6) The horizontal distance is 500t. The vertical distance is 7070 ft. The flight path, is the hypotenuse = 50
t2. Use Pythagoras and you will find that the time is 14.14 s. This means the horizontal distance is
7070 – the same as the vertical. Answer: 45o.
7) This one is not too tough. The time to fall is 2.47 s and the time to drive is 6.39s. Answer: 3.9 s.
8) Vertical: 490 = 4.9 t2 and so t = 10 s.

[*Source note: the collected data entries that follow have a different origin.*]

-- pv_equiv track=rewrite | github.com/ainfosec/FISSURE | Tools/ble_dump-master/proto.py | dewhitening
-- ===== SOURCE A (Python) =====
-- def swap_bits(value):
--     return (value * 0x0202020202  & 0x010884422010) % 1023
--
-- def dewhitening(data, channel):
--   ret = []
--   lfsr = swap_bits(channel) | 2
--
--   for d in data:
--     d = swap_bits(ord(d[:1]))
--     for i in 128, 64, 32, 16, 8, 4, 2, 1:
--       if lfsr & 0x80:
--         lfsr ^= 0x11
--         d ^= i
--
--       lfsr <<= 1
--       i >>=1
--     ret.append(swap_bits(d))
--
--   return ret
-- ===== SOURCE B (Python) =====
-- def swap_bits(value):
--     return (value * 0x0202020202  & 0x010884422010) % 1023
--
-- def dewhitening(data, channel):
--     # pass 1: data-independent keystream of whitening bytes
--     lfsr = swap_bits(channel) | 2
--     ks = []
--     for _ in range(len(data)):
--         w = 0
--         for i in (128, 64, 32, 16, 8, 4, 2, 1):
--             if lfsr & 0x80:
--                 lfsr ^= 0x11
--                 w ^= i
--             lfsr <<= 1
--         ks.append(swap_bits(w))
--     # pass 2: xor each data byte with its keystream byte
--     return [ord(d[:1]) ^ w for d, w in zip(data, ks)]
-- ===== Notes on version B (the rewrite author's own statement) =====
-- stated objective: alternative
-- what changed: B first generates the data-independent LFSR keystream of whitening bytes in its own pass, then XORs each data byte with swap_bits of its keystream byte in a second zip pass, using that the double 8-bit swap_bits collapses; A instead interleaves the LFSR stepping and the per-byte double-swap XOR in one nested loop.
import Mathlib
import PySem

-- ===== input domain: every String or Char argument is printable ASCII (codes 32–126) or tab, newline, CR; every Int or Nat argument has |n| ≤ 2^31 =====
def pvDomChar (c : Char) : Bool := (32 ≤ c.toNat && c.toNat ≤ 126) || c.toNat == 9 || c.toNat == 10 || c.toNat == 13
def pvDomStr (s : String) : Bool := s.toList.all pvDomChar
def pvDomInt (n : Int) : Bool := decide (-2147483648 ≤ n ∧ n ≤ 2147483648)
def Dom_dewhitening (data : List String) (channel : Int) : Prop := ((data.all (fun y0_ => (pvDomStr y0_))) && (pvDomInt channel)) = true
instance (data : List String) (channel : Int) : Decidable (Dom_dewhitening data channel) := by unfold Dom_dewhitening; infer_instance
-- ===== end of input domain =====

-- B separates the data-independent LFSR keystream generation from the data XOR
-- (two passes, using that the double bit-swap collapses), instead of A's
-- interleaved per-byte loop; same results, similar cost (objective: alternative).

-- ===== PORT A =====
-- swap_bits, shared verbatim by both Python versions
def swapBits (v : Int) : Int := PySem.Int.mod (PySem.Int.band (v * 0x0202020202) 0x010884422010) 1023

-- ord(d[:1]); Python raises TypeError on "", which Pre_ excludes (0 is never reached under Pre_)
def pyOrd1 (s : String) : Int :=
  match s.toList with
  | c :: _ => (c.toNat : Int)
  | [] => 0

def masksA : List Int := [128, 64, 32, 16, 8, 4, 2, 1]

-- one iteration of A's inner 8-step loop on state (lfsr, d); 'i >>= 1' only rebinds the loop variable
def stepA (st : Int × Int) (i : Int) : Int × Int :=
  let st' := if PySem.Int.band st.1 0x80 ≠ 0 then (PySem.Int.bxor st.1 0x11, PySem.Int.bxor st.2 i) else st
  (st'.1 <<< 1, st'.2)

def dewhitening (data : List String) (channel : Int) : List Int :=
  (data.foldl (fun (acc : List Int × Int) d =>
      let st := masksA.foldl stepA (acc.2, swapBits (pyOrd1 d))
      (acc.1 ++ [swapBits st.2], st.1))
    ([], PySem.Int.bor (swapBits channel) 2)).1

-- ===== PORT B =====
def masksB : List Int := [128, 64, 32, 16, 8, 4, 2, 1]

-- one iteration of B's inner loop on state (lfsr, w): the mask bit goes into the whitening byte w
def stepB (st : Int × Int) (i : Int) : Int × Int :=
  let st' := if PySem.Int.band st.1 0x80 ≠ 0 then (PySem.Int.bxor st.1 0x11, PySem.Int.bxor st.2 i) else st
  (st'.1 <<< 1, st'.2)

-- pass 1 of B: the data-independent keystream (one swap_bits(w) per output position)
def keystream (lfsr : Int) : Nat → List Int
  | 0 => []
  | n + 1 =>
    let st := masksB.foldl stepB (lfsr, 0)
    swapBits st.2 :: keystream st.1 n

def dewhitening_alt (data : List String) (channel : Int) : List Int :=
  let ks := keystream (PySem.Int.bor (swapBits channel) 2) data.length
  (data.zip ks).map (fun p => PySem.Int.bxor (pyOrd1 p.1) p.2)

-- ===== PRECONDITION & SPEC =====
-- Pre_ excludes inputs containing an empty string, on which A (ord('')) raises TypeError.
def Pre_dewhitening (data : List String) (channel : Int) : Prop := ∀ s ∈ data, s ≠ ""
instance (data : List String) (channel : Int) : Decidable (Pre_dewhitening data channel) := by unfold Pre_dewhitening; infer_instance
def pvWitness_dewhitening : List String × Int := (["Az", "!"], 17)

def Spec_dewhitening (data : List String) (channel : Int) (out : List Int) : Prop := out = dewhitening_alt data channel
instance (data : List String) (channel : Int) (out : List Int) : Decidable (Spec_dewhitening data channel out) := by unfold Spec_dewhitening; infer_instance

-- ===== CLAIM (what is proved, stated in full; the proofs are below) =====
def Claim_equal_dewhitening : Prop := ∀ (data : List String) (channel : Int), Dom_dewhitening data channel → Pre_dewhitening data channel → Spec_dewhitening data channel (dewhitening data channel)

-- ===== LEMMAS AND PROOFS =====

-- proof-only helper: explicit reversal of the low 8 bits
def rev8 (n : Nat) : Nat :=
  ((n &&& 1) <<< 7) ||| (((n >>> 1) &&& 1) <<< 6) ||| (((n >>> 2) &&& 1) <<< 5) ||| (((n >>> 3) &&& 1) <<< 4) |||
  (((n >>> 4) &&& 1) <<< 3) ||| (((n >>> 5) &&& 1) <<< 2) ||| (((n >>> 6) &&& 1) <<< 1) ||| ((n >>> 7) &&& 1)

set_option maxRecDepth 10000 in
theorem swapBits_eq_rev8 : ∀ m : Nat, m < 256 → swapBits (m : Int) = (rev8 m : Int) := by decide

set_option maxRecDepth 10000 in
set_option maxHeartbeats 2000000 in
theorem rev8_xor : ∀ m : Nat, m < 256 → ∀ k : Nat, k < 256 → rev8 (m ^^^ k) = rev8 m ^^^ rev8 k := by decide

set_option maxRecDepth 10000 in
theorem rev8_rev8 : ∀ m : Nat, m < 256 → rev8 (rev8 m) = m := by decide

set_option maxRecDepth 10000 in
theorem rev8_lt : ∀ m : Nat, m < 256 → rev8 m < 256 := by decide

theorem pybxor_assoc_nonneg (a b c : Int) (ha : 0 ≤ a) (hb : 0 ≤ b) (hc : 0 ≤ c) :
    PySem.Int.bxor (PySem.Int.bxor a b) c = PySem.Int.bxor a (PySem.Int.bxor b c) := by
  obtain ⟨m, rfl⟩ := Int.eq_ofNat_of_zero_le ha
  obtain ⟨n, rfl⟩ := Int.eq_ofNat_of_zero_le hb
  obtain ⟨p, rfl⟩ := Int.eq_ofNat_of_zero_le hc
  simp [Nat.xor_assoc]

-- B's inner loop tracks A's: XORing the data byte inside the loop (A) equals
-- collecting the mask bits into w (B) and XORing afterwards.
theorem step_sync : ∀ (is : List Int), (∀ i ∈ is, 0 ≤ i) → ∀ (l d0 w : Int), 0 ≤ d0 → 0 ≤ w →
    is.foldl stepA (l, PySem.Int.bxor d0 w) =
      ((is.foldl stepB (l, w)).1, PySem.Int.bxor d0 (is.foldl stepB (l, w)).2) := by
  intro is
  induction is with
  | nil => intro _ l d0 w _ _; simp
  | cons i rest ih =>
    intro hnn l d0 w hd hw
    have hi : 0 ≤ i := hnn i (by simp)
    have hrest : ∀ j ∈ rest, 0 ≤ j := fun j hj => hnn j (by simp [hj])
    by_cases hb : PySem.Int.band l 0x80 ≠ 0
    · simp only [List.foldl_cons, stepA, stepB, if_pos hb]
      rw [pybxor_assoc_nonneg d0 w i hd hw hi]
      exact ih hrest _ d0 _ hd (by
        obtain ⟨n, rfl⟩ := Int.eq_ofNat_of_zero_le hw
        obtain ⟨p, rfl⟩ := Int.eq_ofNat_of_zero_le hi
        simp)
    · simp only [List.foldl_cons, stepA, stepB, if_neg hb]
      exact ih hrest _ d0 w hd hw

-- the whitening byte stays a Nat below 256 throughout B's inner loop
theorem stepB_w_bound : ∀ (is : List Int), (∀ i ∈ is, ∃ m : Nat, i = (m : Int) ∧ m < 256) →
    ∀ (l w : Int), (∃ k : Nat, w = (k : Int) ∧ k < 256) →
    ∃ k : Nat, (is.foldl stepB (l, w)).2 = (k : Int) ∧ k < 256 := by
  intro is
  induction is with
  | nil => intro _ l w hw; simpa using hw
  | cons i rest ih =>
    intro hm l w hw
    obtain ⟨mi, rfl, hmi⟩ := hm i (by simp)
    obtain ⟨k, rfl, hk⟩ := hw
    have hrest : ∀ j ∈ rest, ∃ m : Nat, j = (m : Int) ∧ m < 256 := fun j hj => hm j (by simp [hj])
    by_cases hb : PySem.Int.band l 0x80 ≠ 0
    · simp only [List.foldl_cons, stepB, if_pos hb]
      exact ih hrest _ _ ⟨k ^^^ mi, by simp, Nat.xor_lt_two_pow (n := 8) hk hmi⟩
    · simp only [List.foldl_cons, stepB, if_neg hb]
      exact ih hrest _ _ ⟨k, rfl, hk⟩

-- the double swap_bits collapses: swap(swap(b) ^ w) = b ^ swap(w) for bytes
theorem swap_collapse (b k : Nat) (hb : b < 256) (hk : k < 256) :
    swapBits (PySem.Int.bxor (swapBits (b : Int)) (k : Int)) =
      PySem.Int.bxor (b : Int) (swapBits (k : Int)) := by
  rw [swapBits_eq_rev8 b hb, swapBits_eq_rev8 k hk]
  have h1 : PySem.Int.bxor ((rev8 b : Nat) : Int) (k : Int) = ((rev8 b ^^^ k : Nat) : Int) := by simp
  rw [h1, swapBits_eq_rev8 _ (Nat.xor_lt_two_pow (n := 8) (rev8_lt b hb) hk),
      rev8_xor _ (rev8_lt b hb) _ hk, rev8_rev8 b hb]
  simp

theorem pyOrd1_byte (s : String) (hs : pvDomStr s = true) (hne : s ≠ "") :
    ∃ b : Nat, pyOrd1 s = (b : Int) ∧ b < 256 := by
  unfold pyOrd1
  cases h : s.toList with
  | nil =>
    exfalso
    apply hne
    have h2 := congrArg String.ofList h
    rwa [String.ofList_toList] at h2
  | cons c rest =>
    refine ⟨c.toNat, rfl, ?_⟩
    have : pvDomChar c = true := by
      have := hs; unfold pvDomStr at this
      rw [h] at this; simp [List.all_cons] at this; exact this.1
    unfold pvDomChar at this
    simp only [Bool.or_eq_true, Bool.and_eq_true, decide_eq_true_eq, beq_iff_eq] at this
    omega

theorem masks_nonneg : ∀ i ∈ masksA, 0 ≤ i := by decide
theorem masks_bytes : ∀ i ∈ masksB, ∃ m : Nat, i = (m : Int) ∧ m < 256 := by
  intro i hi
  fin_cases hi
  · exact ⟨128, by norm_num, by norm_num⟩
  · exact ⟨64, by norm_num, by norm_num⟩
  · exact ⟨32, by norm_num, by norm_num⟩
  · exact ⟨16, by norm_num, by norm_num⟩
  · exact ⟨8, by norm_num, by norm_num⟩
  · exact ⟨4, by norm_num, by norm_num⟩
  · exact ⟨2, by norm_num, by norm_num⟩
  · exact ⟨1, by norm_num, by norm_num⟩

theorem masksA_eq_masksB : masksA = masksB := rfl

theorem main_fold : ∀ (data : List String) (lfsr : Int) (acc : List Int),
    (∀ s ∈ data, pvDomStr s = true) → (∀ s ∈ data, s ≠ "") →
    (data.foldl (fun (acc : List Int × Int) d =>
        let st := masksA.foldl stepA (acc.2, swapBits (pyOrd1 d))
        (acc.1 ++ [swapBits st.2], st.1)) (acc, lfsr)).1 =
      acc ++ (data.zip (keystream lfsr data.length)).map (fun p => PySem.Int.bxor (pyOrd1 p.1) p.2) := by
  intro data
  induction data with
  | nil => intro lfsr acc _ _; simp [keystream]
  | cons d rest ih =>
    intro lfsr acc hdom hne
    obtain ⟨b, hb, hblt⟩ := pyOrd1_byte d (hdom d (by simp)) (hne d (by simp))
    have hd0 : 0 ≤ swapBits (pyOrd1 d) := PySem.Int.mod_nonneg _ (by norm_num)
    have hsync := step_sync masksA masks_nonneg lfsr (swapBits (pyOrd1 d)) 0 hd0 le_rfl
    obtain ⟨k, hk, hklt⟩ := stepB_w_bound masksB masks_bytes lfsr 0 ⟨0, by simp, by omega⟩
    simp only [List.foldl_cons]
    rw [show (PySem.Int.bxor (swapBits (pyOrd1 d)) 0) = swapBits (pyOrd1 d) from PySem.Int.bxor_zero _] at hsync
    rw [hsync, masksA_eq_masksB] at *
    rw [ih _ _ (fun s hs => hdom s (by simp [hs])) (fun s hs => hne s (by simp [hs]))]
    have hcol : swapBits (PySem.Int.bxor (swapBits (pyOrd1 d)) ((masksB.foldl stepB (lfsr, 0)).2)) =
        PySem.Int.bxor (pyOrd1 d) (swapBits ((masksB.foldl stepB (lfsr, 0)).2)) := by
      rw [hb, hk]; exact swap_collapse b k hblt hklt
    simp only [keystream, List.length_cons, List.zip_cons_cons, List.map_cons, hcol]
    simp

-- ===== VERDICT (by name: the statement is the Claim_ definition above) =====
theorem dewhitening_spec : Claim_equal_dewhitening := by
  unfold Claim_equal_dewhitening
  intro data channel hdom hpre
  unfold Spec_dewhitening dewhitening dewhitening_alt
  have hdom' : ∀ s ∈ data, pvDomStr s = true := by
    unfold Dom_dewhitening at hdom
    simp only [Bool.and_eq_true, List.all_eq_true] at hdom
    exact fun s hs => hdom.1 s hs
  simpa using main_fold data (PySem.Int.bor (swapBits channel) 2) [] hdom' hpre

Also tan(A) = 490/range = 490/1000 . Answer: A = 26o.
Day 5
 The tug of war illustrates a 2-D force diagram similar to what is needed for questions 1 and 8.

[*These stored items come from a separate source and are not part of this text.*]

-- pv_equiv track=rewrite | github.com/JingJiang-web/convert-oneline-notation-to-simple-reflection | convert_oneline_notation_to_simple_reflection.py | convert_notation
-- ===== SOURCE A (Python) =====
-- def convert_notation(notation, n):
--     result = []
--     i = 0
--     while i < len(notation):
--         if notation[i] == 's':
--             i += 1
--             num_str = ""
--             while i < len(notation) and notation[i].isdigit():
--                 num_str += notation[i]
--                 i += 1
--             num = int(num_str)
--             result.append(n - num)
--         elif notation[i] == 'r':
--             result.append(n)
--             i += 1
--         else:
--             i += 1
--     return result
-- ===== SOURCE B (Python) =====
-- def convert_notation(notation, n):
--     # single right-to-left pass: digits accumulate into `pending` until the
--     # character to their left decides their fate ('s' consumes them, anything
--     # else discards them); results are collected backwards and reversed once.
--     result = []
--     pending = ""
--     for ch in reversed(notation):
--         if ch == 's':
--             result.append(n - int(pending))
--             pending = ""
--         elif ch.isdigit():
--             pending = ch + pending
--         else:
--             if ch == 'r':
--                 result.append(n)
--             pending = ""
--     result.reverse()
--     return result
-- ===== Notes on version B (the rewrite author's own statement) =====
-- stated objective: alternative
-- what changed: Replaces A's cursor-and-inner-while two-level left-to-right parser by a single right-to-left pass with a pending-digits accumulator, collecting results backwards and reversing once.
import Mathlib
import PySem

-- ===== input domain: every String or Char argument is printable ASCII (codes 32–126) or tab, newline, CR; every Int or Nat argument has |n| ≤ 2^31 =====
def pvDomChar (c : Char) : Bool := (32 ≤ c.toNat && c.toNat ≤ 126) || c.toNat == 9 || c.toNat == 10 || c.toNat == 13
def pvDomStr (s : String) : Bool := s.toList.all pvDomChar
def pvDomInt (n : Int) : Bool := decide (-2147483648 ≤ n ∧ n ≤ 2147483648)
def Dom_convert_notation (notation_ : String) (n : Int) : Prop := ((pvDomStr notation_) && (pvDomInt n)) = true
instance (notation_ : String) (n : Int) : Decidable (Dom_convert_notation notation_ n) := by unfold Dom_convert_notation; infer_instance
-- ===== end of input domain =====

-- B replaces A's cursor-with-inner-digit-loop parser by one right-to-left pass
-- with a pending-digits accumulator (objective: alternative decomposition).

-- ===== PORT A =====
-- inner `while … isdigit()` loop of A: returns (num_str, remaining chars)
def pvTakeDigits : List Char → List Char × List Char
  | [] => ([], [])
  | c :: t =>
    if PySem.Chars.isdigit c then
      let p := pvTakeDigits t
      (c :: p.1, p.2)
    else ([], c :: t)

theorem pvTakeDigits_len (l : List Char) : (pvTakeDigits l).2.length ≤ l.length := by
  induction l with
  | nil => simp [pvTakeDigits]
  | cons c t ih =>
    simp only [pvTakeDigits]
    split
    · simpa using Nat.le_succ_of_le ih
    · simp

-- outer while loop of A (the cursor i ↔ the remaining list of characters)
def pvGoA (n : Int) : List Char → List Int
  | [] => []
  | c :: t =>
    if c = 's' then
      let p := pvTakeDigits t
      -- Python raises ValueError if num_str = "" (int("")); excluded by Pre_
      (n - (PySem.Int.ofChars? p.1).getD 0) :: pvGoA n p.2
    else if c = 'r' then
      n :: pvGoA n t
    else pvGoA n t
termination_by l => l.length
decreasing_by
  · exact Nat.lt_succ_of_le (pvTakeDigits_len t)
  · simp
  · simp

def convert_notation (notation_ : String) (n : Int) : List Int :=
  pvGoA n notation_.toList

-- ===== PORT B =====
-- one step of B's for-loop over reversed(notation); state = (pending, result)
def pvStepB (n : Int) (st : List Char × List Int) (ch : Char) : List Char × List Int :=
  if ch = 's' then
    -- Python raises ValueError if pending = "" (int("")); excluded by Pre_
    ([], st.2 ++ [n - (PySem.Int.ofChars? st.1).getD 0])
  else if PySem.Chars.isdigit ch then
    (ch :: st.1, st.2)
  else
    ([], if ch = 'r' then st.2 ++ [n] else st.2)

def convert_notation_alt (notation_ : String) (n : Int) : List Int :=
  (notation_.toList.reverse.foldl (pvStepB n) ([], [])).2.reverse

-- ===== PRECONDITION & SPEC =====
-- Pre_ excludes exactly the inputs where Python A raises ValueError (int("")):
-- an 's' that is not immediately followed by an ASCII digit.  (Python B raises
-- there too.)
def pvSOk : List Char → Bool
  | [] => true
  | c :: t =>
    (if c = 's' then (match t with | d :: _ => PySem.Chars.isdigit d | [] => false) else true)
      && pvSOk t

def Pre_convert_notation (notation_ : String) (_n : Int) : Prop :=
  pvSOk notation_.toList = true
instance (notation_ : String) (n : Int) : Decidable (Pre_convert_notation notation_ n) := by
  unfold Pre_convert_notation; infer_instance

def pvWitness_convert_notation : String × Int := ("rs12xr s3", 5)

def Spec_convert_notation (notation_ : String) (n : Int) (out : List Int) : Prop :=
  out = convert_notation_alt notation_ n
instance (notation_ : String) (n : Int) (out : List Int) : Decidable (Spec_convert_notation notation_ n out) := by
  unfold Spec_convert_notation; infer_instance

-- ===== CLAIM (what is proved, stated in full; the proofs are below) =====
def Claim_equal_convert_notation : Prop := ∀ (notation_ : String) (n : Int), Dom_convert_notation notation_ n → Pre_convert_notation notation_ n → Spec_convert_notation notation_ n (convert_notation notation_ n)

-- ===== LEMMAS AND PROOFS =====

theorem pvDigit_ne_s {c : Char} (h : PySem.Chars.isdigit c = true) : c ≠ 's' := by
  rintro rfl; simp [PySem.Chars.isdigit] at h

theorem pvDigit_ne_r {c : Char} (h : PySem.Chars.isdigit c = true) : c ≠ 'r' := by
  rintro rfl; simp [PySem.Chars.isdigit] at h

-- A skips characters hitting its else branch; in particular leading digits.
theorem pvGoA_dropWhile (n : Int) (l : List Char) :
    pvGoA n (l.dropWhile PySem.Chars.isdigit) = pvGoA n l := by
  induction l with
  | nil => rfl
  | cons c t ih =>
    by_cases hc : PySem.Chars.isdigit c = true
    · rw [List.dropWhile_cons_of_pos hc, ih, pvGoA,
        if_neg (pvDigit_ne_s hc), if_neg (pvDigit_ne_r hc)]
    · rw [List.dropWhile_cons_of_neg (by simpa using hc)]

theorem pvTakeDigits_eq (l : List Char) :
    pvTakeDigits l = (l.takeWhile PySem.Chars.isdigit, l.dropWhile PySem.Chars.isdigit) := by
  induction l with
  | nil => rfl
  | cons c t ih =>
    by_cases hc : PySem.Chars.isdigit c = true
    · simp [pvTakeDigits, hc, ih]
    · simp [pvTakeDigits, hc]

-- Invariant of B's backward scan over a suffix-processed prefix l:
-- pending = leading digits of l, and the collected results (reversed)
-- are exactly A's output on l with those leading digits stripped.
theorem pvB_inv (n : Int) (l : List Char) :
    (l.reverse.foldl (pvStepB n) ([], [])).1 = l.takeWhile PySem.Chars.isdigit ∧
    (l.reverse.foldl (pvStepB n) ([], [])).2.reverse
      = pvGoA n (l.dropWhile PySem.Chars.isdigit) := by
  induction l with
  | nil => simp [pvGoA]
  | cons c t ih =>
    obtain ⟨ih1, ih2⟩ := ih
    rw [List.reverse_cons, List.foldl_append]
    set st := t.reverse.foldl (pvStepB n) (([] : List Char), ([] : List Int)) with hst
    simp only [List.foldl_cons, List.foldl_nil]
    by_cases hs : c = 's'
    · subst hs
      rw [pvStepB, if_pos rfl]
      refine ⟨by simp [PySem.Chars.isdigit], ?_⟩
      rw [List.dropWhile_cons_of_neg (by simp [PySem.Chars.isdigit])]
      rw [pvGoA, if_pos rfl, pvTakeDigits_eq]
      simp [ih1, ih2]
    · by_cases hd : PySem.Chars.isdigit c = true
      · rw [pvStepB, if_neg hs, if_pos hd]
        refine ⟨by simp [List.takeWhile_cons_of_pos hd, ih1], ?_⟩
        rw [List.dropWhile_cons_of_pos hd, ih2]
      · rw [pvStepB, if_neg hs, if_neg hd]
        refine ⟨by simp [List.takeWhile_cons_of_neg (by simpa using hd)], ?_⟩
        rw [List.dropWhile_cons_of_neg (by simpa using hd)]
        rw [pvGoA, if_neg hs]
        by_cases hr : c = 'r'
        · simp [hr, ih2, pvGoA_dropWhile]
        · simp [hr, ih2, pvGoA_dropWhile]

-- ===== VERDICT (by name: the statement is the Claim_ definition above) =====
theorem convert_notation_spec : Claim_equal_convert_notation := by
  intro notation_ n _ _
  unfold Spec_convert_notation convert_notation convert_notation_alt
  rw [(pvB_inv n notation_.toList).2, pvGoA_dropWhile]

 The pulley question illustrates that with an ideal pulley, the force of tension is equal on both sides
of the pulley. This is needed for question 2.
 The elastic band analysis is an introduction to Hooke’s Law and questions 4 and 11.
 The ladder question introduces the idea of torque and is needed for questions 3 and 7. If an object
is in equilibrium, the torques as well as the forces must be balanced. Torque is r X F. The floor has
a normal force equal to the weight which acts at the centre of mass. The normal force from the wall
counters the torque that these produce. The floor’s is needed to balance the wall’s normal force.
Draw force diagrams!!!!
1) The tension acts along the rope in both directions. The horizontal components cancel. The vertical
components add and must each support half of the weight. Use trigonometry to find the tension.
Answer: 1.2 kN
2) Pulley C has 2F down and so must have 2F up. B has 2400 down and F, F and 2F up. Therefore 4F
= 2400. Answer: 600N
3) The corner acts as a pivot point where the torques must be balanced. Two ducks provide 4*6 kg
one way and the board provides 1*5kg the other way. The difference is provided by Huey, x*3kg.
Answer: 6.3 m from the pivot point, which is farther than the end of the board! It won’t tip.
4) When the spring is chopped into thirds, each piece becomes harder to stretch, is K is tripled and the
stretch is 1/3. The first piece supports all three masses, but the second only supports 2 and the third
only 1. The stretch is 3 inches (1/3 + 2/9 +1/9). Answer: 2 inches.
5) There is no force!
6) The force diagram is like the ladder question at the top. The total force of the floor uses Pythagoras
and the friction (equal to wall’s normal) and normal (equal to weight). Answer: 1.13 kN
7) The short length of rope has a great tension because the horizontal components must be equal.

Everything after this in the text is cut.